- DIRECTIONS: Each line from the start of the entries through the line that contains "ace presence flag" should be output exactly, please.

- SOURCE DATA:

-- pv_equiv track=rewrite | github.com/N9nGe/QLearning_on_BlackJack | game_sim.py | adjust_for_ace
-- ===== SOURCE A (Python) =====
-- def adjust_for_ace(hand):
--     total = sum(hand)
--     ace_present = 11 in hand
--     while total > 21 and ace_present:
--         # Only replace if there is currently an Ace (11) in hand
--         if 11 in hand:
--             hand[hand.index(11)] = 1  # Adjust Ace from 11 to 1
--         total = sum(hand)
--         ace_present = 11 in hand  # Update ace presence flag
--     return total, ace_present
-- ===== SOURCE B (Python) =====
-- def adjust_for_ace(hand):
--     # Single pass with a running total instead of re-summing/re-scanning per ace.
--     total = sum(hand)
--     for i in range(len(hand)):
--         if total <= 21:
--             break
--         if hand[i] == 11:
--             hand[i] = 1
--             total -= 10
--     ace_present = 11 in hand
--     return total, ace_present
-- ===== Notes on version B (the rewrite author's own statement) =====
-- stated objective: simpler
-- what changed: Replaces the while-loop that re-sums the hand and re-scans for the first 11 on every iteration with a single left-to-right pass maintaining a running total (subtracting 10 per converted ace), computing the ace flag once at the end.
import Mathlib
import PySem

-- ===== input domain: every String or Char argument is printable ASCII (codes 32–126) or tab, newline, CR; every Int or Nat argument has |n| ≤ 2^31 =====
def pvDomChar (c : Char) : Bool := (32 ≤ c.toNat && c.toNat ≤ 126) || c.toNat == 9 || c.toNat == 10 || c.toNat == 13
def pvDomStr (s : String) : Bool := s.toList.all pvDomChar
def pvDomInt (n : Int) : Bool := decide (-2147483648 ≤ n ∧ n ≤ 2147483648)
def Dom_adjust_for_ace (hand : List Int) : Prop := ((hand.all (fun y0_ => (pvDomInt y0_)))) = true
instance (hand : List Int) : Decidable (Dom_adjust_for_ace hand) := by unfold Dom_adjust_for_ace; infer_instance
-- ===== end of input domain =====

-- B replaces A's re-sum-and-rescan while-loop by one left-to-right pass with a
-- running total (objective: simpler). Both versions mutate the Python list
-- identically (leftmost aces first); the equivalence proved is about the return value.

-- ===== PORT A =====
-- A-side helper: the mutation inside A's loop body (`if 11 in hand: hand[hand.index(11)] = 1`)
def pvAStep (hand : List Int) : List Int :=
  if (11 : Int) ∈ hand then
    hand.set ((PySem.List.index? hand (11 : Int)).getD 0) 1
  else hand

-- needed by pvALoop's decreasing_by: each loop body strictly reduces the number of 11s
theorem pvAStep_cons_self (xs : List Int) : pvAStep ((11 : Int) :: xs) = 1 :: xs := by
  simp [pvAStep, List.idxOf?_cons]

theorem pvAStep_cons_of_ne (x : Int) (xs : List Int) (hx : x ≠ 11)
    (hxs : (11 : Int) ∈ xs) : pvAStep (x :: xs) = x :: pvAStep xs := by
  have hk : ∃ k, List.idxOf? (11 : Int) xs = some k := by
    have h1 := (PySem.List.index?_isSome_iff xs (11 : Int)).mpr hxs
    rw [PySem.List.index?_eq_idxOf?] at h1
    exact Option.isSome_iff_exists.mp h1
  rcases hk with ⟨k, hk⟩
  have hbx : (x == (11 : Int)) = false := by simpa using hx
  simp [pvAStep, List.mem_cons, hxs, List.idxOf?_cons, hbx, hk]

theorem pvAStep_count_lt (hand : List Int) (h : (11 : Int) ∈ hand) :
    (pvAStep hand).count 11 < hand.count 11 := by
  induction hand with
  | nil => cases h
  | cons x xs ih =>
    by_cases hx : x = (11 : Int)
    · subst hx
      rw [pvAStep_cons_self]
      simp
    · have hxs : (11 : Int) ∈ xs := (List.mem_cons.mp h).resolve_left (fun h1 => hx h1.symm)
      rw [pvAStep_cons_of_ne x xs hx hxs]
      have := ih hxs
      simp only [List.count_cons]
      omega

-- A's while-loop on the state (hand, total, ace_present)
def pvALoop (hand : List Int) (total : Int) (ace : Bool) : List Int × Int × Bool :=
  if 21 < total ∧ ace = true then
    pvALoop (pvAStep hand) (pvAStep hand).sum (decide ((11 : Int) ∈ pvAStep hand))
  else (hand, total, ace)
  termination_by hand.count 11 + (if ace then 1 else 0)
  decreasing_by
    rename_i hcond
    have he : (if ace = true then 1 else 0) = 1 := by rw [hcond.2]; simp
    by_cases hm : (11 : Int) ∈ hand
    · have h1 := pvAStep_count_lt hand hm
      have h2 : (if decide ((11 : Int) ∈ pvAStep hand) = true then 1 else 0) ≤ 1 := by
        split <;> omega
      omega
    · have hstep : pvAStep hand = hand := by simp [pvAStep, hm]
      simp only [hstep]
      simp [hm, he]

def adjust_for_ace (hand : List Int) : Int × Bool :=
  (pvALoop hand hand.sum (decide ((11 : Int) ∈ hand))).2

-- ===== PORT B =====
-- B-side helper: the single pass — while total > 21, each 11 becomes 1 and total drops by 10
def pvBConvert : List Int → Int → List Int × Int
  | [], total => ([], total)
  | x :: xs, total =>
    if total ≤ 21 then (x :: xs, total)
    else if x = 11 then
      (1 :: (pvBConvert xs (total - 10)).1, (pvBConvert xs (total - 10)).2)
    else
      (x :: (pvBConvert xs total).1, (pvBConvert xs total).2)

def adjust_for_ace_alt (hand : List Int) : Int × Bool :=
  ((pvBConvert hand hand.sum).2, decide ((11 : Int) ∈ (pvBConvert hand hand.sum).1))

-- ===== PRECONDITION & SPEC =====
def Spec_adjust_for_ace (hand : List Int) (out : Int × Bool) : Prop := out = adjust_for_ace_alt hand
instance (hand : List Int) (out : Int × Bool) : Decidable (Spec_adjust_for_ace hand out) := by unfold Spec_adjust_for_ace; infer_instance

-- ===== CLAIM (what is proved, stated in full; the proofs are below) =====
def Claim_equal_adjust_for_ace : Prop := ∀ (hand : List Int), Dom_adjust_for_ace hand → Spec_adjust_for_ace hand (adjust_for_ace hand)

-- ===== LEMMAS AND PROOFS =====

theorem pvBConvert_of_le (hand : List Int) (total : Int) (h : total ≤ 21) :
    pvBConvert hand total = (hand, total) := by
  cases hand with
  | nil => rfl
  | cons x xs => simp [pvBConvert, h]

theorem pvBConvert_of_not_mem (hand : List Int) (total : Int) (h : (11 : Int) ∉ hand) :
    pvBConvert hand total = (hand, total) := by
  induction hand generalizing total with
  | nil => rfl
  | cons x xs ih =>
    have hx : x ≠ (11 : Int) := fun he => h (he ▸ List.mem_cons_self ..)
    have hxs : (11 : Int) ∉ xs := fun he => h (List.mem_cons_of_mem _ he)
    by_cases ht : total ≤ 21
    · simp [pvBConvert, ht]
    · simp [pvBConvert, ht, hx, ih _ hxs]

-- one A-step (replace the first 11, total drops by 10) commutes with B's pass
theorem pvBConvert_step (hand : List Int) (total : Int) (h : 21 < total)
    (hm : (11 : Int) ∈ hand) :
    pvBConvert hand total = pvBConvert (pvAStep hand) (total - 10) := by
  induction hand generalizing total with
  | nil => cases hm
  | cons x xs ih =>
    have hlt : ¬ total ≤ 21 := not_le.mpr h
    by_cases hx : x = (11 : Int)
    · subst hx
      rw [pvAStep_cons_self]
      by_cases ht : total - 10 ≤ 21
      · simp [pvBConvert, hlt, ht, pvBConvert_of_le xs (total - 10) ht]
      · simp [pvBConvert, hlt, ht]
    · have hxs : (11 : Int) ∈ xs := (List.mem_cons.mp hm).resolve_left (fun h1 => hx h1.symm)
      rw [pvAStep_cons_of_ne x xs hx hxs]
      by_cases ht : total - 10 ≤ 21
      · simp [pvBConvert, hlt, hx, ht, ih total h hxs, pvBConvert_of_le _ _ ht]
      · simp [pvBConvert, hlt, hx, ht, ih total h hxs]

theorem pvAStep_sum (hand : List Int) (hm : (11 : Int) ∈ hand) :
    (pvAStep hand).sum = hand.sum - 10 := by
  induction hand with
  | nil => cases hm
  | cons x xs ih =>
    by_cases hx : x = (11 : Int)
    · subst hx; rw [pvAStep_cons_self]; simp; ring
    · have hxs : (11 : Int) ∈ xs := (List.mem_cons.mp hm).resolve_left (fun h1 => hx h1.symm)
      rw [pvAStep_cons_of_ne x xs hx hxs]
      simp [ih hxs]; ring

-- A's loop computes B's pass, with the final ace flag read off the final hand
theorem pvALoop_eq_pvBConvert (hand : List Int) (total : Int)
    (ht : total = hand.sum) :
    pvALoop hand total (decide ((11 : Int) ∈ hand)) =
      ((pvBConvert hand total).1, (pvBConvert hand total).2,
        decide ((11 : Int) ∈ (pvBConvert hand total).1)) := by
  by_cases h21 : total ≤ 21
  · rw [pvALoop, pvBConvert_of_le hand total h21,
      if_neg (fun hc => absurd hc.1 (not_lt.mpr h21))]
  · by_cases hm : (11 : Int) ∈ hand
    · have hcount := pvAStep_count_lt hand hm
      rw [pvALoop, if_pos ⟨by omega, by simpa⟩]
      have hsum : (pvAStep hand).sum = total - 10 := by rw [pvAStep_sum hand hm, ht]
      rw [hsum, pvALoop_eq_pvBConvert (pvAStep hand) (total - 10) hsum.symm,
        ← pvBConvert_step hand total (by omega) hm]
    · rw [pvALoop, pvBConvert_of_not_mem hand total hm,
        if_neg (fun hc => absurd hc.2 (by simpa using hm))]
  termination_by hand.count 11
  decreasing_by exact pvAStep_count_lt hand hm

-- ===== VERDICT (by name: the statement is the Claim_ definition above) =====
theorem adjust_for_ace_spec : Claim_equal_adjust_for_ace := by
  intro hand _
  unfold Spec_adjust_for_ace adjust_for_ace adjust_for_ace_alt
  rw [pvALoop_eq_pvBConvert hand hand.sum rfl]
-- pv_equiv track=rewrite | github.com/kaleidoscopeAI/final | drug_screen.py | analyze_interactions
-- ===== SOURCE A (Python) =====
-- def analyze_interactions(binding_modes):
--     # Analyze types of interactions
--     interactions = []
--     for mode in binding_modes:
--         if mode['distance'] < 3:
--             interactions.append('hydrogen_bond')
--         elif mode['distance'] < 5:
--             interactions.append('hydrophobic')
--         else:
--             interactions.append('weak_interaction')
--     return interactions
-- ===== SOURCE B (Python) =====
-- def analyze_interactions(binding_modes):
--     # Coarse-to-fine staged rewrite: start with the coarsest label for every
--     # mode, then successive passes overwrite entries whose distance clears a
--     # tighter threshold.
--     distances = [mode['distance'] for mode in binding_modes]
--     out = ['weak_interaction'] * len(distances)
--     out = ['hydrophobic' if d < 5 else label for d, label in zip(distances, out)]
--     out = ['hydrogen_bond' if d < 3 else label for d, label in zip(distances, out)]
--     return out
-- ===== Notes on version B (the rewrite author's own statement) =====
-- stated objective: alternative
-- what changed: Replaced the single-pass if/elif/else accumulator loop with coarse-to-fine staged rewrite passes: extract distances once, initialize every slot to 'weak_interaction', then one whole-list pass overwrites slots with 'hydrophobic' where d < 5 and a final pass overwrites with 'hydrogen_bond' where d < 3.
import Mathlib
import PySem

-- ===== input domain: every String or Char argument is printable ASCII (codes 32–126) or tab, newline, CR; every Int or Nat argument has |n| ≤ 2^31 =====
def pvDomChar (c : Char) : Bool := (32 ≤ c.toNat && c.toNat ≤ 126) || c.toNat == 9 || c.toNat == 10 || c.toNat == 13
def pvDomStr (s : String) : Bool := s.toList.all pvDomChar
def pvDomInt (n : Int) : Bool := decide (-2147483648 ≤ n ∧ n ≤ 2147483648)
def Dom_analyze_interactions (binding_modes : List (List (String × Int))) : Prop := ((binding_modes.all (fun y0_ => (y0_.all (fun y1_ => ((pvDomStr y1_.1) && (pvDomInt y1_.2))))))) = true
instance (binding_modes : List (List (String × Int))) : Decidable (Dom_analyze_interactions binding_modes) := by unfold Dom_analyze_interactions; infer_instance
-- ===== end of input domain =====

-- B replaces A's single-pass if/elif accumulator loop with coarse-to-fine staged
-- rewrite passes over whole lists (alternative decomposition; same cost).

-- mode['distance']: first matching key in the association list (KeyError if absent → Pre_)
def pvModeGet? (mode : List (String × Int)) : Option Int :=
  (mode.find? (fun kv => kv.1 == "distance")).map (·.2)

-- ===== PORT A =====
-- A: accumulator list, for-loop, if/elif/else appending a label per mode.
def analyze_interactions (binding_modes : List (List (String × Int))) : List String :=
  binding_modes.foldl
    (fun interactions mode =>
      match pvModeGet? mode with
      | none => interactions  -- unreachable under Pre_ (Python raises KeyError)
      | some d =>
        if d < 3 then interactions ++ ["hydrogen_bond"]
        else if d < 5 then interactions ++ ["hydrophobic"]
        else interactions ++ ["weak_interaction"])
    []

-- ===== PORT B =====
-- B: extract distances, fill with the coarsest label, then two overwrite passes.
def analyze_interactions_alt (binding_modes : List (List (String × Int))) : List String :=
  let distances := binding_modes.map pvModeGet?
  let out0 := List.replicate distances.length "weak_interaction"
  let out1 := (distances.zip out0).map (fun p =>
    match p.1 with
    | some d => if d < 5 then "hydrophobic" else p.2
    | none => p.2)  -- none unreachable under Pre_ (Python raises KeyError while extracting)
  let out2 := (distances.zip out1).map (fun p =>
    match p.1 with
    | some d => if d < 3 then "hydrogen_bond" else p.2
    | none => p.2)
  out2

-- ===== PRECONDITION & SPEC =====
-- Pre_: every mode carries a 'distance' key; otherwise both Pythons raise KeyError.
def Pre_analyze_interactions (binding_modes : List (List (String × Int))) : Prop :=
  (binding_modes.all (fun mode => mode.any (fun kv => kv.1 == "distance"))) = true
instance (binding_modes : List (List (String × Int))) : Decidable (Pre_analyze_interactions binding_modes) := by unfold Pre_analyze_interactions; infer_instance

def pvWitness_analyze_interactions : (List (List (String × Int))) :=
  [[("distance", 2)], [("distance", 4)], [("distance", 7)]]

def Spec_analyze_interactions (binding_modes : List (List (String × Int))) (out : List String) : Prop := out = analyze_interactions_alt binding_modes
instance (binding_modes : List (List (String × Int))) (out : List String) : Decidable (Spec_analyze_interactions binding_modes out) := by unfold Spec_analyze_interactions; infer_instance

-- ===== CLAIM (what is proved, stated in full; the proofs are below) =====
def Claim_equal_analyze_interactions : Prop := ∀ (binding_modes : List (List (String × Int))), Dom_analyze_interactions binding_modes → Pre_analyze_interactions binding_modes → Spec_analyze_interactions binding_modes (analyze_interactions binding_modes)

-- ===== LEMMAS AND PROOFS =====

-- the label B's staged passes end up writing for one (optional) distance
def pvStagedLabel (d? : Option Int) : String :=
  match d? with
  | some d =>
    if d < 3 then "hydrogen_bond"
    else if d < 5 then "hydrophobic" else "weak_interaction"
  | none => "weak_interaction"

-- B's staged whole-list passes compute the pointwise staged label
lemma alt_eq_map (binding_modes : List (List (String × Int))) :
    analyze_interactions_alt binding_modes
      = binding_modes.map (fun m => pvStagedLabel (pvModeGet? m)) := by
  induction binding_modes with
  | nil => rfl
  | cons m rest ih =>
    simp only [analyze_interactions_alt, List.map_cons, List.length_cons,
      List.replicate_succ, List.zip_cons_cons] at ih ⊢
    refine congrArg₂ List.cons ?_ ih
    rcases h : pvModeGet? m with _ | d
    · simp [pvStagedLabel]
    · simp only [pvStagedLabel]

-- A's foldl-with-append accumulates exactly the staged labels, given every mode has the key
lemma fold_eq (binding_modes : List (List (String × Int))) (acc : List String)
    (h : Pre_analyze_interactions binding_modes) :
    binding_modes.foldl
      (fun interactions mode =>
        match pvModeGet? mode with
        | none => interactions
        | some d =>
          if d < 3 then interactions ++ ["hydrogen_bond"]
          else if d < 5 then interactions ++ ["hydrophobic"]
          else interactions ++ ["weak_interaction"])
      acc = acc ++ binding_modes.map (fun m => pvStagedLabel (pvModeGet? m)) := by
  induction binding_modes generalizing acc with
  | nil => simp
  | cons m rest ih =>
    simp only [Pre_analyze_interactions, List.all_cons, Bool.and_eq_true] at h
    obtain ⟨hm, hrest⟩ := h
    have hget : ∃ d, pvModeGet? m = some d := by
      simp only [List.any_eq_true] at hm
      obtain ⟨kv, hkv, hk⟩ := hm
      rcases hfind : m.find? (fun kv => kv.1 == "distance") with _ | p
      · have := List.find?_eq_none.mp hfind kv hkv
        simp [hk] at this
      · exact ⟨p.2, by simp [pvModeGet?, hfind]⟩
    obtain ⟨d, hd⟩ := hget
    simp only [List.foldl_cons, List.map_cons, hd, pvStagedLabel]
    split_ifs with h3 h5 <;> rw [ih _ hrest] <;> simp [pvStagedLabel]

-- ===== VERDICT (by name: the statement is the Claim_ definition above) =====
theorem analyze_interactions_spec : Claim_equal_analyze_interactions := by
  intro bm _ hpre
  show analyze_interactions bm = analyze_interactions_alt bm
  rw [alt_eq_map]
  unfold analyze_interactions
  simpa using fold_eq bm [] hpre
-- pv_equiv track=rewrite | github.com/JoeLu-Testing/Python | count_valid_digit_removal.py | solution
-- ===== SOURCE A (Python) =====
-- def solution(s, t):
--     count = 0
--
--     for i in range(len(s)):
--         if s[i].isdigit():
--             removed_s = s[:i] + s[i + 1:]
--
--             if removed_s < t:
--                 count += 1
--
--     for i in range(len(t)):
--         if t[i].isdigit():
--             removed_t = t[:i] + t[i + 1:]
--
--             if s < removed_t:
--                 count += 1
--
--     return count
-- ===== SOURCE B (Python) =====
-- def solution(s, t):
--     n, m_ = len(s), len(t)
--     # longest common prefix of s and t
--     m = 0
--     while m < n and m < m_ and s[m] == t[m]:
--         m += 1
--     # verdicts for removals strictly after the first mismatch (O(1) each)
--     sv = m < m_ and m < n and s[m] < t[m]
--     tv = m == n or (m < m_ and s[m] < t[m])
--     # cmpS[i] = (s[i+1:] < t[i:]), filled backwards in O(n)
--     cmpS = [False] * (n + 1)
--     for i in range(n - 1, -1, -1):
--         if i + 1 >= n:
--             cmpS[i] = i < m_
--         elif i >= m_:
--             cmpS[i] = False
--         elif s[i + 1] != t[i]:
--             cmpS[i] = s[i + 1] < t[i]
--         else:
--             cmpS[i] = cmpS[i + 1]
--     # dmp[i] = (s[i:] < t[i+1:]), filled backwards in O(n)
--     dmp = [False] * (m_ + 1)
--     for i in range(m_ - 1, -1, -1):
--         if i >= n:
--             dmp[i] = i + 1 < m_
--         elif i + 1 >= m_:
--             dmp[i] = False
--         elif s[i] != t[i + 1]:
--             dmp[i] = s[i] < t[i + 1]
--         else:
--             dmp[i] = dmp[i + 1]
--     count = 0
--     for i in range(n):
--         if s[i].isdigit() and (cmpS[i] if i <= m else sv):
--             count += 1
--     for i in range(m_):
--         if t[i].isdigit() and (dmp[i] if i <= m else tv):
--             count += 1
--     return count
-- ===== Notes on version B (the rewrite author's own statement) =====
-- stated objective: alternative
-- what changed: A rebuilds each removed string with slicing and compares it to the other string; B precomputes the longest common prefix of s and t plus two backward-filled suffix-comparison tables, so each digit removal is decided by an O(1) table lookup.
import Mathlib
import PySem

- RESULT BELOW:
-- pv_equiv track=rewrite | github.com/N9nGe/QLearning_on_BlackJack | game_sim.py | adjust_for_ace
-- ===== SOURCE A (Python) =====
-- def adjust_for_ace(hand):
--     total = sum(hand)
--     ace_present = 11 in hand
--     while total > 21 and ace_present:
--         # Only replace if there is currently an Ace (11) in hand
--         if 11 in hand:
--             hand[hand.index(11)] = 1  # Adjust Ace from 11 to 1
--         total = sum(hand)
--         ace_present = 11 in hand  # Update ace presence flag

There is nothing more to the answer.